Apple announcement of FaceTime, their new video telephony solution, included various standards: H.264, AAC, SIP, STUN, TURN, ICE, RTP, and SRTP. If this is the case, it would offer great start for interoperability, as the very same standards are widely used by the modern video communications solutions by majority of the vendors.

Here’s a short explanation on the role of each standard:
H.264 – one of most prominent video compression standards in use today. Used by every major and minor video communications solution today, from the mobile video to desktop to room system to Telepresence system.
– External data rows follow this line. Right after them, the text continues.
-- pv_equiv track=rewrite | github.com/doreshnikov/botts | botts/testsys/config/tasks/filter_list_by_list/solution.py | filter_list_by_list
-- ===== SOURCE A (Python) =====
-- def filter_list_by_list(lst_a: list[int] | range, lst_b: list[int] | range) -> list[int]:
--     """
--     Filter first sorted list by other sorted list
--     :param lst_a: first sorted list
--     :param lst_b: second sorted list
--     :return: filtered sorted list
--     """
--     result = []
--     i, j = 0, 0
--
--     while i < len(lst_a) and j < len(lst_b):
--         if lst_a[i] < lst_b[j]:
--             result.append(lst_a[i])
--             i += 1
--         elif lst_a[i] > lst_b[j]:
--             j += 1
--         else:
--             i += 1
--
--     result.extend(lst_a[i:])
--
--     return result
-- ===== SOURCE B (Python) =====
-- def filter_list_by_list(lst_a, lst_b):
--     """
--     Filter first sorted list by other sorted list
--     """
--     result = []
--     i = 0
--     for y in lst_b:
--         k = i
--         while k < len(lst_a) and lst_a[k] <= y:
--             k += 1
--         result += [x for x in lst_a[i:k] if x != y]
--         i = k
--     return result + lst_a[i:]
-- ===== Notes on version B (the rewrite author's own statement) =====
-- stated objective: alternative
-- what changed: Inverts the loop structure: instead of A's two-index while loop with a three-way comparison branch and a tail extend, B iterates over lst_b as the outer loop, per element slicing off the prefix chunk of the remaining lst_a that is <= it and keeping the non-equal elements with a comprehension.
import Mathlib
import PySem

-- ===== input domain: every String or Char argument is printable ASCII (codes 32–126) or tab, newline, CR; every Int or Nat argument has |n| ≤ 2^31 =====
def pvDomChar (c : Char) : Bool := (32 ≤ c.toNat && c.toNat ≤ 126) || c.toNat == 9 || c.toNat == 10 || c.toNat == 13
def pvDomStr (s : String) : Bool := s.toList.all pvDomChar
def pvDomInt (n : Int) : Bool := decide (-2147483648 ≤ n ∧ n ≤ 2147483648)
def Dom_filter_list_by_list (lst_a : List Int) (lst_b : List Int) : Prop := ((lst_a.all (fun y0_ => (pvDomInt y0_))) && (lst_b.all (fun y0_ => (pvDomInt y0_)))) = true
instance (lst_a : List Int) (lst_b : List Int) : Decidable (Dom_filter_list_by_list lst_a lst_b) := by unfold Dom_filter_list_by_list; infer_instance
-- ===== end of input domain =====

-- B inverts the loop structure: outer loop over lst_b, per element slicing off the prefix
-- chunk of the remaining lst_a (alternative decomposition; equal return value everywhere).


-- ===== PORT A =====
-- the while loop: state (i, j, result); 'result.extend(lst_a[i:])' on exit (i : Nat, so lst_a[i:] = List.drop i)
def pvA_loop (lst_a : List Int) (lst_b : List Int) (i j : Nat) (result : List Int) : List Int :=
  if h : i < lst_a.length ∧ j < lst_b.length then
    if lst_a[i]'h.1 < lst_b[j]'h.2 then
      pvA_loop lst_a lst_b (i + 1) j (result ++ [lst_a[i]'h.1])
    else if lst_a[i]'h.1 > lst_b[j]'h.2 then
      pvA_loop lst_a lst_b i (j + 1) result
    else
      pvA_loop lst_a lst_b (i + 1) j result
  else
    result ++ lst_a.drop i
termination_by (lst_a.length - i) + (lst_b.length - j)
decreasing_by all_goals omega

def filter_list_by_list (lst_a : List Int) (lst_b : List Int) : List Int :=
  pvA_loop lst_a lst_b 0 0 []

-- ===== PORT B =====
-- the inner 'k = i; while k < len(lst_a) and lst_a[k] <= y: k += 1'
def pvB_span (lst_a : List Int) (y : Int) (k : Nat) : Nat :=
  if h : k < lst_a.length then
    if lst_a[k]'h ≤ y then pvB_span lst_a y (k + 1) else k
  else k
termination_by lst_a.length - k
decreasing_by omega

-- one iteration of B's 'for y in lst_b' on the state (result, i)
def pvB_step (lst_a : List Int) (st : List Int × Nat) (y : Int) : List Int × Nat :=
  let k := pvB_span lst_a y st.2
  (st.1 ++ (PySem.List.slice lst_a (some (st.2 : Int)) (some (k : Int))).filter
      (fun x => decide (x ≠ y)), k)

def filter_list_by_list_alt (lst_a : List Int) (lst_b : List Int) : List Int :=
  let st := lst_b.foldl (pvB_step lst_a) ([], 0)
  st.1 ++ PySem.List.slice lst_a (some (st.2 : Int)) none

-- ===== PRECONDITION & SPEC =====
def Spec_filter_list_by_list (lst_a : List Int) (lst_b : List Int) (out : List Int) : Prop := out = filter_list_by_list_alt lst_a lst_b
instance (lst_a : List Int) (lst_b : List Int) (out : List Int) : Decidable (Spec_filter_list_by_list lst_a lst_b out) := by unfold Spec_filter_list_by_list; infer_instance

-- ===== CLAIM (what is proved, stated in full; the proofs are below) =====
def Claim_equal_filter_list_by_list : Prop := ∀ (lst_a : List Int) (lst_b : List Int), Dom_filter_list_by_list lst_a lst_b → Spec_filter_list_by_list lst_a lst_b (filter_list_by_list lst_a lst_b)

-- ===== LEMMAS AND PROOFS =====

theorem pvB_span_ge (lst_a : List Int) (y : Int) (k : Nat) : k ≤ pvB_span lst_a y k := by
  fun_induction pvB_span lst_a y k with
  | case1 k h hle ih => omega
  | case2 k h hle => exact le_refl k
  | case3 k h => exact le_refl k

theorem pvB_step_consume (lst_a res : List Int) (i : Nat) (y : Int)
    (h : i < lst_a.length) (hle : lst_a[i] ≤ y) :
    pvB_step lst_a (res, i) y
      = pvB_step lst_a (res ++ (if lst_a[i] = y then [] else [lst_a[i]]), i + 1) y := by
  unfold pvB_step
  have hk : pvB_span lst_a y i = pvB_span lst_a y (i + 1) := by
    rw [pvB_span.eq_def, dif_pos h, if_pos hle]
  have hge : i + 1 ≤ pvB_span lst_a y (i + 1) := pvB_span_ge lst_a y (i + 1)
  simp only [hk]
  set k := pvB_span lst_a y (i + 1) with hkdef
  have hslice : PySem.List.slice lst_a (some (i : Int)) (some (k : Int))
      = lst_a[i] :: PySem.List.slice lst_a (some ((i + 1 : Nat) : Int)) (some (k : Int)) := by
    rw [PySem.List.slice_natCast, PySem.List.slice_natCast, List.drop_eq_getElem_cons h]
    rw [show k - i = (k - (i + 1)) + 1 by omega, List.take_succ_cons]
  simp only [hslice, List.filter_cons]
  by_cases hxy : lst_a[i] = y <;> simp [hxy]

theorem pvB_step_skip (lst_a res : List Int) (i : Nat) (y : Int)
    (hstop : pvB_span lst_a y i = i) :
    pvB_step lst_a (res, i) y = (res, i) := by
  unfold pvB_step
  simp [hstop, PySem.List.slice_natCast]

theorem pvB_foldl_end (lst_a ys res : List Int) (i : Nat) (hi : lst_a.length ≤ i) :
    ys.foldl (pvB_step lst_a) (res, i) = (res, i) := by
  induction ys with
  | nil => rfl
  | cons y ys ih =>
    rw [List.foldl_cons, pvB_step_skip lst_a res i y (by rw [pvB_span.eq_def, dif_neg (by omega)])]
    exact ih

-- A's loop state (i, j, result) corresponds to B's fold over the remaining lst_b
-- with state (result, i).
theorem pvA_loop_eq_foldl (lst_a lst_b : List Int) (i j : Nat) (result : List Int) :
    pvA_loop lst_a lst_b i j result
      = (let st := (lst_b.drop j).foldl (pvB_step lst_a) (result, i)
         st.1 ++ PySem.List.slice lst_a (some (st.2 : Int)) none) := by
  fun_induction pvA_loop lst_a lst_b i j result with
  | case1 i j result h hlt ih =>
    rw [ih]
    simp only [List.drop_eq_getElem_cons h.2, List.foldl_cons,
      pvB_step_consume lst_a result i lst_b[j] h.1 (le_of_lt hlt)]
    rw [if_neg (show ¬ lst_a[i]'h.1 = lst_b[j]'h.2 by omega)]
  | case2 i j result h hlt hgt ih =>
    rw [ih]
    rw [List.drop_eq_getElem_cons h.2, List.foldl_cons,
      pvB_step_skip lst_a result i lst_b[j]
        (by rw [pvB_span.eq_def, dif_pos h.1, if_neg (by omega)])]
  | case3 i j result h hlt hgt ih =>
    rw [ih]
    simp only [List.drop_eq_getElem_cons h.2, List.foldl_cons,
      pvB_step_consume lst_a result i lst_b[j] h.1 (by omega)]
    rw [if_pos (show lst_a[i]'h.1 = lst_b[j]'h.2 by omega)]
    simp
  | case4 i j result h =>
    rcases Nat.lt_or_ge i lst_a.length with hi | hi
    · have hj : lst_b.length ≤ j := by omega
      rw [List.drop_eq_nil_of_le hj]
      simp [PySem.List.slice_from_natCast]
    · rw [pvB_foldl_end lst_a _ result i hi]
      simp [PySem.List.slice_from_natCast]

-- ===== VERDICT (by name: the statement is the Claim_ definition above) =====
theorem filter_list_by_list_spec : Claim_equal_filter_list_by_list := by
  intro lst_a lst_b _
  unfold Spec_filter_list_by_list filter_list_by_list filter_list_by_list_alt
  rw [pvA_loop_eq_foldl]
  simp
Has AVC (advanced video coding) and SVC (scalable video coding) profiles – AVC profile is what is widely used and interoperable today, while SVC profile holds great promise once interoperability will be established. Already used on the iPhone and other i-devices.
AAC – advanced audio coding standard. Widely used today in audio and video communications and has established interoperability. Used by iPhone and other i-devices.
SIP – Session Initiation Protocol – de-facto standard of IP Communications solutions, including both Voice and Video communications. Used by majority of video conferencing vendors, such as Cisco, Tandberg, Polycom, RADVISION and more. Also one of the core standards in 3GPP IMS ( IP Multimedia Subsystems) communications.. Highly interoperable, however, lacking dedicated definitions for IP Video Call Control – IMTC SIP Parity Activity group developed set of best common practices and use cases to improve interoperability of SIP –based video communications.
STUN, TURN and ICE – typically used together to support Firewall and NAT traversal functionality. STUN ( Session Traversal Utilities for NAT) allows to map internal IP addressed behind the NAT to the external IP addresses. TURN (Traversal Using Relay NAT) is used in rare cases where STUN doesn’t provide a solution. ICE (Interactive Connectivity Establishment) is used as an umbrella standard utilizing STUN, TURN, uPnP and others in order to find possible way to transfer the NAT and Firewall.
RTP, which stands for Real-time Transport Protocol, is used in Voice and Video over IP implementations to carry over real-time media and collecting of the statistics, such as jitter and latency, which in turn allows to implement better quality solutions. Today used by absolute majority IP voice and video vendors.
SRTP – Secure RTP, profile for secure RTP communication which supports encryption, message authentication and integrity. Widely used in both IP Video and Voice implementations.
We are looking froward for further implementations of this new technology. Things are getting very interesting in visual communication products.
—
More about Facetime:



This is good news for interoperability as Skype is a closed protocol, a proprietary video codec and they don’t have any video peering policy. Now the real questions starts
- is there “proprietary” extension used (e.g. for SIP registration or location of other parties)
- how are the iPhone user registering and what infrastructure hare they using.
- will apple have a peering policy to other SIP provider.
On the last one, I am afraid that they will be happy to remain in their closed garden.
Apple's standards are open. But do the FaceTime use a centralized server? Or is it jabber-like, allowing to use multiple servers?
As far as I know, H.264 is not as "open" as it seems: at least it is NOT royalty-free, and I think its widespread usage would lead to the disappearance of free (as in FREEDOM) platforms. And I don't want to live in a world were I the only choice I have so as to speak (or videochat or whatever…) to a friend is between a bunch of closed, over-constrained and right-restricting software and hardware!
Any idea how Apple manages to have a real-time video encoding over relatively low-end A4 processor? Or are they using other extra graphics hardware?
Nice technology. FaceTime is really an innovative feature.